Data section
______________________________

-- the two cuts differ exactly on D_'s arithmetic condition (k ≥ 0)
theorem pvCutNe (t : List String) (k : Int) (p : Nat) (hk : 0 ≤ k) :
    pvCutIdx (k - p) (pvSepIdx t) t.length ≠ pvCutIdx k (pvSepIdx t) t.length
      ↔ (t.length ≠ 0 ∧ 0 < p ∧ k < p + t.countP pvSep ∧ (0 < k ∨ ¬ pvSep (t.headD "") = true)) := by
  have hlen := pvSepIdxLen t
  by_cases hp : p = 0
  · subst hp
    simp
  · by_cases hkp : k < (p : Int)
    · have hA : pvCutIdx (k - p) (pvSepIdx t) t.length = 0 := by
        unfold pvCutIdx
        rw [if_pos (by omega)]
      rw [hA, ne_comm, pvCutBNe t k hk]
      constructor
      · rintro ⟨h1, h2⟩
        exact ⟨h1, by omega, by omega, h2⟩
      · rintro ⟨h1, _, _, h4⟩
        exact ⟨h1, h4⟩
    · have hgp : (p : Int) ≤ k := by omega
      have h0k : 0 < k := by omega
      by_cases hc : (k - p).toNat < (pvSepIdx t).length
      · have hje : (pvSepIdx t)[(k - p).toNat]? = some (pvSepIdx t)[(k - p).toNat] :=
          List.getElem?_eq_getElem hc
        have hA : pvCutIdx (k - p) (pvSepIdx t) t.length = (pvSepIdx t)[(k - p).toNat] := by
          unfold pvCutIdx
          rw [if_neg (by omega), hje]
        have hlt : (pvSepIdx t)[(k - p).toNat] < t.length :=
          pvSepIdxLt t _ (List.getElem_mem hc)
        have hmono := (List.pairwise_iff_getElem).mp (pvSepIdxPairwise t)
        have hBgt : (pvSepIdx t)[(k - p).toNat] < pvCutIdx k (pvSepIdx t) t.length := by
          unfold pvCutIdx
          rw [if_neg (by omega)]
          cases hj : (pvSepIdx t)[k.toNat]? with
          | none => simpa using hlt
          | some j =>
            have hlen2 : k.toNat < (pvSepIdx t).length := (List.getElem?_eq_some_iff.mp hj).1
            have hje2 : (pvSepIdx t)[k.toNat] = j := (List.getElem?_eq_some_iff.mp hj).2
            have := hmono (k - p).toNat k.toNat hc hlen2 (by omega)
            simp only [Option.getD_some]
            omega
        constructor
        · intro _
          exact ⟨by omega, by omega, by omega, Or.inl h0k⟩
        · intro _
          rw [hA]
          omega
      · have hA : pvCutIdx (k - p) (pvSepIdx t) t.length = t.length := by
          unfold pvCutIdx
          rw [if_neg (by omega), List.getElem?_eq_none (by omega)]
        have hB : pvCutIdx k (pvSepIdx t) t.length = t.length := by
          unfold pvCutIdx
          rw [if_neg (by omega), List.getElem?_eq_none (by omega)]
        rw [hA, hB]
        constructor
        · intro h
          exact absurd rfl h
        · rintro ⟨_, _, h3, _⟩
          omega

______________________________

Given the records above, reproduce precisely and only the lines between the line holding "true)) := by" and the line holding "exact ⟨h1, h4⟩", inclusive.

      ↔ (t.length ≠ 0 ∧ 0 < p ∧ k < p + t.countP pvSep ∧ (0 < k ∨ ¬ pvSep (t.headD "") = true)) := by
  have hlen := pvSepIdxLen t
  by_cases hp : p = 0
  · subst hp
    simp
  · by_cases hkp : k < (p : Int)
    · have hA : pvCutIdx (k - p) (pvSepIdx t) t.length = 0 := by
        unfold pvCutIdx
        rw [if_pos (by omega)]
      rw [hA, ne_comm, pvCutBNe t k hk]
      constructor
      · rintro ⟨h1, h2⟩
        exact ⟨h1, by omega, by omega, h2⟩
      · rintro ⟨h1, _, _, h4⟩
        exact ⟨h1, h4⟩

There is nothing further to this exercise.